Most training addresses one of them.
Interspecies relationship counseling addresses both, and that's what makes the difference between a dog that complies during sessions and one that's genuinely transformed at home, on the street, and in every real world situation that follows.
I didn't choose this title casually. I chose it because it's the most honest description of what I actually do.
With my psychology degree, I've delved deep into human behavior. And over 17 years working hands-on with dogs across all breeds, temperaments, and sizes, I've honed an equal understanding of the canine mind. Combining those insights with my professional training from National K-9, I bridge the gap between human and dog so the partnership thrives on both ends of the leash.
Dogs are extraordinary communicators. They're reading body language, tone, tension, and intention constantly, with a level of precision most humans never develop. What we often label as a behavior problem is frequently a communication gap. The dog is responding to something. The question is what, and interspecies relationship counseling is the process of finding out.
That means I'm not just watching the dog in a session. I'm watching the whole dynamic, how the dog and owner move together, where the connection is strong, and where it breaks down. That full picture is what makes the training stick.
Here's a pattern that comes up constantly in my work with Cincinnati dog owners: someone has a dog with a persistent behavior issue. They've tried training, maybe more than once. Things improve for a while, then regress. Or the dog behaves perfectly with the trainer and completely differently at home. Or the problem shifts, one behavior gets addressed, and another appears.
What's usually happening is that the surface behavior is being treated, but the underlying dynamic hasn't changed.
A dog that's reactive on the leash isn't just reacting to the other dog across the street. It's reacting within a context, a specific relationship, a specific set of signals, a specific history of interactions that have built up over time. Address the reaction without addressing the context, and the cycle continues.
This isn't about assigning fault. It's about recognizing that behavior lives inside a relationship, and relationships are systems. When something consistently isn't working, the most useful question isn't "what is the dog doing wrong?" It's "what is this relationship communicating, and what needs to shift for both to move forward?"

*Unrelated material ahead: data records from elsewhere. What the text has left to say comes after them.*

-- pv_equiv track=rewrite | github.com/Devi010203/yeast-mrna-halflife | code_release/src/analysis_and_plot/kmer/plot_kmer_enrichment.py | _scan_kmers
-- ===== SOURCE A (Python) =====
-- def _scan_kmers(seq: str, k: int, alphabet: set) -> set:
--     """返回序列中所有出现过的 k-mer（去重，用于 presence 统计）"""
--     s = seq.upper()
--     found = set()
--     for i in range(0, len(s) - k + 1):
--         kmer = s[i:i+k]
--         if set(kmer) <= alphabet:
--             found.add(kmer)
--     return found
-- ===== SOURCE B (Python) =====
-- def _scan_kmers(seq: str, k: int, alphabet: set) -> set:
--     """One-pass run-length scan: track the length of the current run of
--     alphabet characters; a window ends at i exactly when the run reaches k."""
--     if k <= 0:
--         return {""}
--     s = seq.upper()
--     found = set()
--     run = 0
--     for i, ch in enumerate(s):
--         run = run + 1 if ch in alphabet else 0
--         if run >= k:
--             found.add(s[i - k + 1:i + 1])
--     return found
-- ===== Notes on version B (the rewrite author's own statement) =====
-- stated objective: faster
-- what changed: Instead of slicing every window and building a set of its characters to test subset-inclusion against the alphabet, B makes one pass keeping a run-length counter of consecutive alphabet characters and emits a window exactly when the run reaches k, testing each character once; k<=0 is handled by its closed form {""}.
-- intended difference: For k<0 with len(seq)+k>=1, Python's negative slice stop makes A's windows seq[i:i+k] wrap to seq[i:len(seq)+i+k] for i<-k, so A returns accidental substrings of length len(seq)+k besides "" whenever such a substring is all-alphabet; B returns {""}, the intended value, since no k-mer of negative length exists. — e.g. on _scan_kmers("AB", -1, ["A"]): A returns ["A", ""], B returns [""]
import Mathlib
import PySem
-- pv_equiv track=rewrite | github.com/ashengaout/Qualcomm-Procesor-Design | Hardware/Kmap.py | greedy_cover
-- ===== SOURCE A (Python) =====
-- from itertools import combinations
--
-- def _is_power_of_two(x: int) -> bool:
--     return x > 0 and (x & (x - 1)) == 0
--
-- def is_valid(minterms_in_group: list[int], n: int) -> bool:
--     size = len(minterms_in_group)
--     if not _is_power_of_two(size):
--         return False
--
--     # XOR every pair — all differences must be covered by a single mask
--     xor_acc = 0
--     for a, b in combinations(minterms_in_group, 2):
--         xor_acc |= (a ^ b)
--
--     # xor_accumulate must itself be a power-of-two - 1  (i.e. 0b0..01..1)
--     mask = xor_acc
--     if mask == 0 and size == 1:
--         return True
--
--     if not _is_power_of_two(mask + 1):
--         return False
--
--     # Verify every minterm in the group is reachable via the mask from the first
--     base = minterms_in_group[0]
--     exp = set()
--     for combo in range(mask + 1):
--         if (combo & ~mask) == 0:
--             exp.add(base | combo)
--     return set(minterms_in_group) == exp
--
-- def greedy_cover(targets: list[int], n: int) -> list[list[int]]:
--     candidates = []
--     for size in [8, 4, 2, 1]:
--         if size > len(targets):
--             continue
--         for group in combinations(targets, size):
--             group = list(group)
--             if is_valid(group, n):
--                 candidates.append(group)
--
--     candidates.sort(key=lambda g: (-len(g), g[0]))
--
--     covered = set()
--     groups_used = []
--     for group in candidates:
--         if any(m not in covered for m in group):
--             groups_used.append(group)
--             covered.update(group)
--         if covered == set(targets):
--             break
--
--     return groups_used
-- ===== SOURCE B (Python) =====
-- def greedy_cover(targets: list[int], n: int) -> list[list[int]]:
--     # A valid K-map group here is a run of 2**k consecutive minterms starting at a
--     # multiple of 2**k, listed in targets order and led by its smallest member.
--     # Probe each target as a possible block start instead of enumerating all
--     # combinations of targets.
--     tset = set(targets)
--     out = []
--     covered = set()
--     for size in (8, 4, 2):
--         starts = sorted(t for t in tset
--                         if t % size == 0 and all(t + d in tset for d in range(1, size)))
--         for b in starts:
--             group = [x for x in targets if b <= x < b + size]
--             if group[0] == b and any(m not in covered for m in group):
--                 out.append(group)
--                 covered.update(group)
--     for t in sorted(tset):
--         if t not in covered:
--             out.append([t])
--             covered.add(t)
--     return out
-- ===== Notes on version B (the rewrite author's own statement) =====
-- stated objective: faster
-- what changed: B replaces A's enumeration of all 1/2/4/8-element combinations of targets (with a per-group pairwise-xor/mask-enumeration validity check) by directly probing each target as the start of an aligned run of 2^k consecutive minterms via set membership, emitting the runs in ascending-start order per size, which reproduces A's sort key (-len, g[0]). Pre_ excludes targets lists with duplicate entries, on which A's positional enumeration of combinations of equal values yields accidental candidate groups repeating a minterm (e.g. [5,5]) — a degenerate corner neither behaviour is specified for.
-- outside the precondition, e.g. on greedy_cover([5, 5], 0): A returns [[5, 5]], B returns [[5]]; on greedy_cover([0, 1, 0], 0): A returns [[0, 1]], B returns [[0, 1, 0]]
import Mathlib
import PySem

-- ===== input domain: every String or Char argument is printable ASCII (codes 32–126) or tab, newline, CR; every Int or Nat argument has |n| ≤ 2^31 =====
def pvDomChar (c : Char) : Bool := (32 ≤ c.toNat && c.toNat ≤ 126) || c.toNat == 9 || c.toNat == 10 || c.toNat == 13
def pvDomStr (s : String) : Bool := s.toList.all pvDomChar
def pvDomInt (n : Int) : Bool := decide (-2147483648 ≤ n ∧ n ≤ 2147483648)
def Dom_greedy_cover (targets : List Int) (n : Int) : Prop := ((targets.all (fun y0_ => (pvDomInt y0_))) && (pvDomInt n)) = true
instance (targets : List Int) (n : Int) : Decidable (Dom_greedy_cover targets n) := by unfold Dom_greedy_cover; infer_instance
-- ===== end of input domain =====

-- B probes each target as the start of an aligned run of 2^k consecutive minterms (set
-- membership) instead of enumerating all 1/2/4/8-element combinations of targets: faster.

-- ===== PORT A =====
def pvIsPow2 (x : Int) : Bool := decide (0 < x) && (PySem.Int.band x (x - 1) == 0)

-- port of helper is_valid (parameter n is unused by the Python too)
def is_valid (minterms_in_group : List Int) (n : Int) : Bool :=
  let size : Int := PySem.List.len minterms_in_group
  if !pvIsPow2 size then false
  else
    -- xor_acc |= a ^ b over combinations(minterms_in_group, 2)
    let xor_acc : Int := (PySem.List.combinations minterms_in_group 2).foldl
      (fun acc p => match p with
        | [a, b] => PySem.Int.bor acc (PySem.Int.bxor a b)
        | _ => acc)  -- combinations _ 2 only yields 2-element lists
      0
    let mask := xor_acc
    if mask == 0 && size == 1 then true
    else if !pvIsPow2 (mask + 1) then false
    else
      let base := PySem.List.pyGetD minterms_in_group 0 0  -- g[0]; nonempty whenever reached
      let exp : PySem.Set Int := (PySem.List.pyRange 0 (mask + 1) 1).foldl
        (fun s c => if PySem.Int.band c (Int.not mask) == 0 then PySem.Set.add s (PySem.Int.bor base c) else s)
        PySem.Set.empty
      PySem.Set.equal (PySem.Set.ofList minterms_in_group) exp

-- the greedy loop of A, with its break
def greedyLoopA (targets : List Int) : List (List Int) → PySem.Set Int → List (List Int) → List (List Int)
  | [], _cov, used => used
  | g :: rest, cov, used =>
    let st : List (List Int) × PySem.Set Int :=
      if g.any (fun m => !(PySem.Set.contains cov m)) then (used ++ [g], PySem.Set.update cov g)
      else (used, cov)
    if PySem.Set.equal st.2 (PySem.Set.ofList targets) then st.1
    else greedyLoopA targets rest st.2 st.1

def greedy_cover (targets : List Int) (n : Int) : List (List Int) :=
  let candidates : List (List Int) :=
    ([8, 4, 2, 1] : List Int).foldl
      (fun cand size =>
        if decide (PySem.List.len targets < size) then cand
        else (PySem.List.combinations targets size.toNat).foldl
          (fun cand g => if is_valid g n then cand ++ [g] else cand) cand)
      []
  let sortedCands := PySem.List.sorted2 candidates
    (fun g => -(PySem.List.len g)) (fun g => PySem.List.pyGetD g 0 0)
  greedyLoopA targets sortedCands PySem.Set.empty []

That's a different kind of question. And it requires a different kind of approach.
Most dog training focuses on the dog. My psychology background means I've been equally trained to observe and work with people.
That shapes everything about how I approach a session. Before I ever pick up a leash, I'm listening to how an owner describes their dog, the words they use, the emotions underneath them, the expectations they're carrying. I'm watching how they move, how they handle uncertainty, how they respond when the dog does something unexpected. All of that is information.
Because here's what behavioral psychology makes clear: people have patterns too. Anxiety shows up in how a leash is held. Past experiences with a difficult dog shape how someone approaches the current one. Inconsistency at home, across family members, across moods, across situations, creates confusion that no amount of training in a controlled environment can fully overcome.
When I account for the human side of the dynamic alongside the canine side, the training doesn't just work better in sessions. It transfers. It holds up in the parking lot, on the trail, at the vet, in the situations that actually matter, because the owner understands what's happening and has the skills to navigate it, not just the commands to fall back on.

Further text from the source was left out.